Return only what lies between the first line of the entries and the line containing "((PySem.List.sorted pos (fun x => x)).drop", both lines included.

━━━━━━━━

-- the invariant: A's running state (heap, bricks, ladders) is determined by the list pos of
-- positive diffs seen so far — heap = top min(ladders⁺, |pos|) of pos (as a sorted list),
-- bricks = bricks₀ - (sum of the rest), ladders decremented once per heap element.
lemma go_eq (heights : List Int) (bricks0 ladders : Int) :
    ∀ (n i : Nat) (pos : List Int), heights.length - i ≤ n →
    fbGo heights
      (bricks0 - ((PySem.List.sorted pos (fun x => x)).take (pos.length - ladders.toNat)).sum)
      (ladders - (min ladders.toNat pos.length : Nat)) i
      ((PySem.List.sorted pos (fun x => x)).drop (pos.length - ladders.toNat))
    = fbAltGo heights bricks0 ladders i pos := by
  intro n
  induction n with
  | zero =>
    intro i pos h
    rw [fbGo, fbAltGo]
    have hni : ¬ (i + 1 < heights.length) := by omega
    rw [dif_neg hni, dif_neg hni]
  | succ n ih =>
    intro i pos hn
    by_cases hlt : i + 1 < heights.length
    case neg => rw [fbGo, fbAltGo, dif_neg hlt, dif_neg hlt]
    case pos =>
    rw [fbGo, fbAltGo, dif_pos hlt, dif_pos hlt]
    by_cases hdpos : 0 < heights.getD (i + 1) 0 - heights.getD i 0
    case neg =>
      rw [if_neg hdpos, if_neg hdpos]
      exact ih (i + 1) pos (by omega)
    case pos =>
    rw [if_pos hdpos, if_pos hdpos]
    set d := heights.getD (i + 1) 0 - heights.getD i 0 with hdd
    set s := PySem.List.sorted pos (fun x => x) with hs
    have hsl : s.length = pos.length := PySem.List.length_sorted pos _ false
    have hs' : PySem.List.sorted (pos ++ [d]) (fun x => x) = List.orderedInsert (· ≤ ·) d s :=
      sorted_append_singleton pos d
    rw [hs']
    have hcut : (max (((pos ++ [d]).length : Int) - max ladders 0) 0).toNat
        = pos.length + 1 - ladders.toNat := by
      simp only [List.length_append, List.length_cons, List.length_nil]
      omega
    rw [hcut]
    have hIH := ih (i + 1) (pos ++ [d]) (by omega)
    rw [hs'] at hIH
    simp only [List.length_append, List.length_cons, List.length_nil, Nat.zero_add] at hIH
    have hoinsLen : (List.orderedInsert (· ≤ ·) d s).length = s.length + 1 := by
      rw [(List.perm_orderedInsert _ d s).length_eq]; rfl
    have hmono : ∀ (p q : Nat) (hp : p < s.length) (hq : q < s.length), p ≤ q → s[p]'hp ≤ s[q]'hq := by
      intro p q hp hq hpq
      simp only [hs]
      exact PySem.List.sorted_id_getElem_mono pos hpq (by rw [← hs]; exact hq)
    by_cases hlad : 0 < ladders - ((min ladders.toNat pos.length : Nat) : Int)
    · -- ladder branch: a ladder is still free, i.e. pos.length < ladders.toNat
      rw [if_pos hlad]
      have hkL : pos.length < ladders.toNat := by omega
      have hm0 : pos.length - ladders.toNat = 0 := by omega
      have hm0' : pos.length + 1 - ladders.toNat = 0 := by omega
      rw [hm0, hm0']
      rw [hm0'] at hIH
      simp only [List.take_zero, List.sum_nil, sub_zero, List.drop_zero] at hIH ⊢
      split_ifs with hb
      · rfl
      · have hl : ladders - ((min ladders.toNat pos.length : Nat) : Int) - 1
            = ladders - ((min ladders.toNat (pos.length + 1) : Nat) : Int) := by omega
        rw [hl]
        exact hIH
    · rw [if_neg hlad]
      have hL0k : ladders.toNat ≤ pos.length := by omega
      have hminEq : ladders - ((min ladders.toNat (pos.length + 1) : Nat) : Int)
          = ladders - ((min ladders.toNat pos.length : Nat) : Int) := by omega
      rw [hminEq] at hIH
      by_cases hL0 : ladders.toNat = 0
      · -- no ladders at all: the heap is empty, every diff is paid with bricks
        have hhp : ¬ (s.drop (pos.length - ladders.toNat) ≠ [] ∧
            (s.drop (pos.length - ladders.toNat)).headD 0 < d) := by
          rintro ⟨hne, -⟩
          exact hne (List.drop_eq_nil_iff.mpr (by omega))
        rw [if_neg hhp]
        have hd1 : s.drop (pos.length - ladders.toNat) = [] :=
          List.drop_eq_nil_iff.mpr (by omega)
        have hd2 : (List.orderedInsert (· ≤ ·) d s).drop (pos.length + 1 - ladders.toNat) = [] :=
          List.drop_eq_nil_iff.mpr (by omega)
        have ht1 : s.take (pos.length - ladders.toNat) = s :=
          List.take_of_length_le (by omega)
        have ht2 : (List.orderedInsert (· ≤ ·) d s).take (pos.length + 1 - ladders.toNat)
            = List.orderedInsert (· ≤ ·) d s :=
          List.take_of_length_le (by omega)
        have hsum2 : (List.orderedInsert (· ≤ ·) d s).sum = s.sum + d := by
          have h1 := (List.perm_orderedInsert (· ≤ ·) d s).sum_eq
          simp only [List.sum_cons] at h1
          omega
        rw [hd1, ht1, ht2, hsum2]
        rw [ht2, hd2, hsum2] at hIH
        split_ifs with h1 h2 h2
        · rfl
        · omega
        · omega
        · rw [show bricks0 - (s.sum + d) = bricks0 - s.sum - d by ring] at hIH
          exact hIH
      · -- ladders.toNat ladders are busy on the current top climbs
        have hmlen : pos.length - ladders.toNat < s.length := by omega
        have hne2 : s.drop (pos.length - ladders.toNat) ≠ [] := by
          intro hc; rw [List.drop_eq_nil_iff] at hc; omega
        have hdropc := List.drop_eq_getElem_cons (l := s) hmlen
        have hhead : (s.drop (pos.length - ladders.toNat)).headD 0
            = s[pos.length - ladders.toNat] := by rw [hdropc]; rfl
        have hm1 : pos.length + 1 - ladders.toNat = pos.length - ladders.toNat + 1 := by omega
        rw [hm1] at hIH ⊢
        have hsum : (s.take (pos.length - ladders.toNat + 1)).sum
            = (s.take (pos.length - ladders.toNat)).sum + s[pos.length - ladders.toNat] := by
          rw [List.take_add_one, List.getElem?_eq_getElem hmlen, List.sum_append]
          simp
        by_cases hhp : s.drop (pos.length - ladders.toNat) ≠ [] ∧
            (s.drop (pos.length - ladders.toNat)).headD 0 < d
        · -- the new diff is larger than the smallest ladder-covered one: swap them
          rw [if_pos hhp]
          obtain ⟨-, hhd⟩ := hhp
          rw [hhead] at hhd
          have h2eq : List.orderedInsert (· ≤ ·) d (s.drop (pos.length - ladders.toNat))
              = s[pos.length - ladders.toNat] ::
                List.orderedInsert (· ≤ ·) d (s.drop (pos.length - ladders.toNat + 1)) := by
            rw [hdropc]
            simp only [List.orderedInsert, if_neg (not_le.mpr hhd)]
          have hlow : ∀ b ∈ s.take (pos.length - ladders.toNat + 1), b < d := by
            intro b hb
            obtain ⟨j, hj, hbj⟩ := List.mem_iff_getElem.mp hb
            rw [List.getElem_take] at hbj
            have hjm : j ≤ pos.length - ladders.toNat := by
              simp only [List.length_take] at hj; omega
            have := hmono j (pos.length - ladders.toNat) (by omega) hmlen hjm
            omega
          have hsplit : List.orderedInsert (· ≤ ·) d s
              = s.take (pos.length - ladders.toNat + 1) ++
                List.orderedInsert (· ≤ ·) d (s.drop (pos.length - ladders.toNat + 1)) := by
            conv_lhs => rw [← List.take_append_drop (pos.length - ladders.toNat + 1) s]
            exact oins_append_low d _ _ hlow
          have hlen_take : (s.take (pos.length - ladders.toNat + 1)).length
              = pos.length - ladders.toNat + 1 := by
            rw [List.length_take]; omega
          have htake' : (List.orderedInsert (· ≤ ·) d s).take (pos.length - ladders.toNat + 1)
              = s.take (pos.length - ladders.toNat + 1) := by
            rw [hsplit, List.take_left' hlen_take]
          have hdrop' : (List.orderedInsert (· ≤ ·) d s).drop (pos.length - ladders.toNat + 1)
              = List.orderedInsert (· ≤ ·) d (s.drop (pos.length - ladders.toNat + 1)) := by
            rw [hsplit, List.drop_left' hlen_take]
          rw [h2eq, htake', hsum]
          rw [htake', hsum, hdrop'] at hIH
          simp only [List.headD_cons, List.tail_cons] at hIH ⊢
          split_ifs with h1 h2 h2
          · rfl
          · omega
          · omega
          · rw [show bricks0 - ((s.take (pos.length - ladders.toNat)).sum +
                s[pos.length - ladders.toNat]) =
                bricks0 - (s.take (pos.length - ladders.toNat)).sum -
                s[pos.length - ladders.toNat] by ring] at hIH
            exact hIH
        · -- the new diff is paid with bricks, ladder assignment unchanged
          rw [if_neg hhp]
          have hdle : d ≤ s[pos.length - ladders.toNat] := by
            by_contra hc
            exact hhp ⟨hne2, by rw [hhead]; omega⟩
          have hhigh : ∀ b ∈ s.drop (pos.length - ladders.toNat), d ≤ b := by
            intro b hb
            obtain ⟨j, hj, hbj⟩ := List.mem_iff_getElem.mp hb
            rw [List.getElem_drop] at hbj
            have hjlen : pos.length - ladders.toNat + j < s.length := by
              simp only [List.length_drop] at hj; omega
            have := hmono (pos.length - ladders.toNat) (pos.length - ladders.toNat + j)
              (by omega) hjlen (by omega)
            omega
          have hsplit2 : List.orderedInsert (· ≤ ·) d s
              = List.orderedInsert (· ≤ ·) d (s.take (pos.length - ladders.toNat)) ++
                s.drop (pos.length - ladders.toNat) := by
            conv_lhs => rw [← List.take_append_drop (pos.length - ladders.toNat) s]
            exact oins_append_high d _ _ hhigh
          have hlen2 : (List.orderedInsert (· ≤ ·) d (s.take (pos.length - ladders.toNat))).length
              = pos.length - ladders.toNat + 1 := by
            rw [(List.perm_orderedInsert _ _ _).length_eq]
            simp only [List.length_cons, List.length_take]
            omega
          have htake2 : (List.orderedInsert (· ≤ ·) d s).take (pos.length - ladders.toNat + 1)
              = List.orderedInsert (· ≤ ·) d (s.take (pos.length - ladders.toNat)) := by
            rw [hsplit2, List.take_left' hlen2]
          have hdrop2 : (List.orderedInsert (· ≤ ·) d s).drop (pos.length - ladders.toNat + 1)
              = s.drop (pos.length - ladders.toNat) := by
            rw [hsplit2, List.drop_left' hlen2]
          have hsum2 : (List.orderedInsert (· ≤ ·) d (s.take (pos.length - ladders.toNat))).sum
              = (s.take (pos.length - ladders.toNat)).sum + d := by
            have h1 := (List.perm_orderedInsert (· ≤ ·) d (s.take (pos.length - ladders.toNat))).sum_eq
            simp only [List.sum_cons] at h1
            omega
          rw [htake2, hsum2]
          rw [htake2, hsum2, hdrop2] at hIH
          split_ifs with h1 h2 h2
          · rfl
          · omega
          · omega
          · rw [show bricks0 - ((s.take (pos.length - ladders.toNat)).sum + d) =
                bricks0 - (s.take (pos.length - ladders.toNat)).sum - d by ring] at hIH
            exact hIH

━━━━━━━━

## Solved exercise
-- the invariant: A's running state (heap, bricks, ladders) is determined by the list pos of
-- positive diffs seen so far — heap = top min(ladders⁺, |pos|) of pos (as a sorted list),
-- bricks = bricks₀ - (sum of the rest), ladders decremented once per heap element.
lemma go_eq (heights : List Int) (bricks0 ladders : Int) :
    ∀ (n i : Nat) (pos : List Int), heights.length - i ≤ n →
    fbGo heights
      (bricks0 - ((PySem.List.sorted pos (fun x => x)).take (pos.length - ladders.toNat)).sum)
      (ladders - (min ladders.toNat pos.length : Nat)) i
      ((PySem.List.sorted pos (fun x => x)).drop (pos.length - ladders.toNat))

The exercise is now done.